-- Exercise inputs --
+ + + + +

-- pv_equiv track=rewrite | github.com/tsjmaryam/Cyber-security-co-pilot- | src/services/coverage_review_service.py | _aggregate_category_status
-- ===== SOURCE A (Python) =====
-- from typing import Any, Protocol
--
-- def _aggregate_category_status(relevant_checks: list[dict[str, Any]], relevant_sources: list[str]) -> str:
--     if any(check.get("status") == "checked_signal_found" for check in relevant_checks):
--         return "checked_signal_found"
--     if any(check.get("status") == "checked_no_signal" for check in relevant_checks):
--         return "checked_no_signal"
--     if any(check.get("status") == "data_unavailable" for check in relevant_checks) or relevant_sources:
--         return "data_unavailable" if not any(check.get("status") == "not_checked" for check in relevant_checks) else "not_checked"
--     if any(check.get("status") == "not_checked" for check in relevant_checks):
--         return "not_checked"
--     return "unknown"
-- ===== SOURCE B (Python) =====
-- def _aggregate_category_status(relevant_checks: list, relevant_sources: list) -> str:
--     statuses = {c.get("status") for c in relevant_checks}
--     if "checked_signal_found" in statuses:
--         return "checked_signal_found"
--     if "checked_no_signal" in statuses:
--         return "checked_no_signal"
--     if "not_checked" in statuses:
--         return "not_checked"
--     if "data_unavailable" in statuses or relevant_sources:
--         return "data_unavailable"
--     return "unknown"
-- ===== Notes on version B (the rewrite author's own statement) =====
-- stated objective: simpler
-- what changed: B builds the set of present statuses in one pass and decides by a flat membership chain (noting that a present 'not_checked' always wins over 'data_unavailable'), replacing A's five repeated scans and nested ternary.
import Mathlib
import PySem

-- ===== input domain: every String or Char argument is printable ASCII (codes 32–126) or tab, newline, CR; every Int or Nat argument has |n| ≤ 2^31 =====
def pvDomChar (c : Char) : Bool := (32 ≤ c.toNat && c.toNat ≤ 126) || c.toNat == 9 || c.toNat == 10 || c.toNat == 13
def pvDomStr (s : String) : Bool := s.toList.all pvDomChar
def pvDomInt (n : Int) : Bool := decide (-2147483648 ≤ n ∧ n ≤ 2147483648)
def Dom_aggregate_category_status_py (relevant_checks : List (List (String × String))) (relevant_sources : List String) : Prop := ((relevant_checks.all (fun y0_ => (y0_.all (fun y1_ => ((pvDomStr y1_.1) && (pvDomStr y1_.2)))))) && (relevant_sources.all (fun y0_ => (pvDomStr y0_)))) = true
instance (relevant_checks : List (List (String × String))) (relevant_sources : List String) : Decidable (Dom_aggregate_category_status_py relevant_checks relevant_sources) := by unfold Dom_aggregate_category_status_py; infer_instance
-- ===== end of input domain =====

-- B builds the status set in one pass and decides by a flat membership chain; simpler, same behaviour.

-- ===== PORT A =====
def aggregate_category_status_py (relevant_checks : List (List (String × String))) (relevant_sources : List String) : String :=
  if relevant_checks.any (fun check => PySem.Dict.get? (PySem.Dict.mk check) "status" == some "checked_signal_found") then
    "checked_signal_found"
  else if relevant_checks.any (fun check => PySem.Dict.get? (PySem.Dict.mk check) "status" == some "checked_no_signal") then
    "checked_no_signal"
  else if relevant_checks.any (fun check => PySem.Dict.get? (PySem.Dict.mk check) "status" == some "data_unavailable") || !relevant_sources.isEmpty then
    if !(relevant_checks.any (fun check => PySem.Dict.get? (PySem.Dict.mk check) "status" == some "not_checked")) then
      "data_unavailable"
    else
      "not_checked"
  else if relevant_checks.any (fun check => PySem.Dict.get? (PySem.Dict.mk check) "status" == some "not_checked") then
    "not_checked"
  else
    "unknown"

-- ===== PORT B =====
def aggregate_category_status_py_alt (relevant_checks : List (List (String × String))) (relevant_sources : List String) : String :=
  let statuses : PySem.Set (Option String) :=
    PySem.Set.ofList (relevant_checks.map (fun c => PySem.Dict.get? (PySem.Dict.mk c) "status"))
  if PySem.Set.contains statuses (some "checked_signal_found") then
    "checked_signal_found"
  else if PySem.Set.contains statuses (some "checked_no_signal") then
    "checked_no_signal"
  else if PySem.Set.contains statuses (some "not_checked") then
    "not_checked"
  else if PySem.Set.contains statuses (some "data_unavailable") || !relevant_sources.isEmpty then
    "data_unavailable"
  else
    "unknown"

-- ===== PRECONDITION & SPEC =====
def Spec_aggregate_category_status_py (relevant_checks : List (List (String × String))) (relevant_sources : List String) (out : String) : Prop := out = aggregate_category_status_py_alt relevant_checks relevant_sources
instance (relevant_checks : List (List (String × String))) (relevant_sources : List String) (out : String) : Decidable (Spec_aggregate_category_status_py relevant_checks relevant_sources out) := by unfold Spec_aggregate_category_status_py; infer_instance

-- ===== CLAIM (what is proved, stated in full; the proofs are below) =====
def Claim_equal_aggregate_category_status_py : Prop := ∀ (relevant_checks : List (List (String × String))) (relevant_sources : List String), Dom_aggregate_category_status_py relevant_checks relevant_sources → Spec_aggregate_category_status_py relevant_checks relevant_sources (aggregate_category_status_py relevant_checks relevant_sources)

-- ===== LEMMAS AND PROOFS =====

-- membership in the one-pass status set = A's per-status scan
theorem contains_statuses (rc : List (List (String × String))) (v : Option String) :
    PySem.Set.contains (PySem.Set.ofList (rc.map (fun c => PySem.Dict.get? (PySem.Dict.mk c) "status"))) v
      = rc.any (fun c => PySem.Dict.get? (PySem.Dict.mk c) "status" == v) := by
  rcases h : rc.any (fun c => PySem.Dict.get? (PySem.Dict.mk c) "status" == v) with _ | _
  · simp only [List.any_eq_false, beq_iff_eq] at h
    rw [Bool.eq_false_iff]
    intro hc
    rw [PySem.Set.contains_iff, PySem.Set.mem_ofList, List.mem_map] at hc
    obtain ⟨c, hm, he⟩ := hc
    exact h c hm (by simp [he])
  · simp only [List.any_eq_true, beq_iff_eq] at h
    obtain ⟨c, hm, he⟩ := h
    rw [PySem.Set.contains_iff, PySem.Set.mem_ofList, List.mem_map]
    exact ⟨c, hm, he⟩

-- ===== VERDICT (by name: the statement is the Claim_ definition above) =====
theorem aggregate_category_status_py_spec : Claim_equal_aggregate_category_status_py := by
  intro rc rs _
  unfold Spec_aggregate_category_status_py aggregate_category_status_py aggregate_category_status_py_alt
  simp only [contains_statuses]
  split_ifs <;> simp_all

+ + + + +

-- Aim of the task --
Look through the records and gather each line with the word "isEmpty".

-- Your response --
  else if relevant_checks.any (fun check => PySem.Dict.get? (PySem.Dict.mk check) "status" == some "data_unavailable") || !relevant_sources.isEmpty then
  else if PySem.Set.contains statuses (some "data_unavailable") || !relevant_sources.isEmpty then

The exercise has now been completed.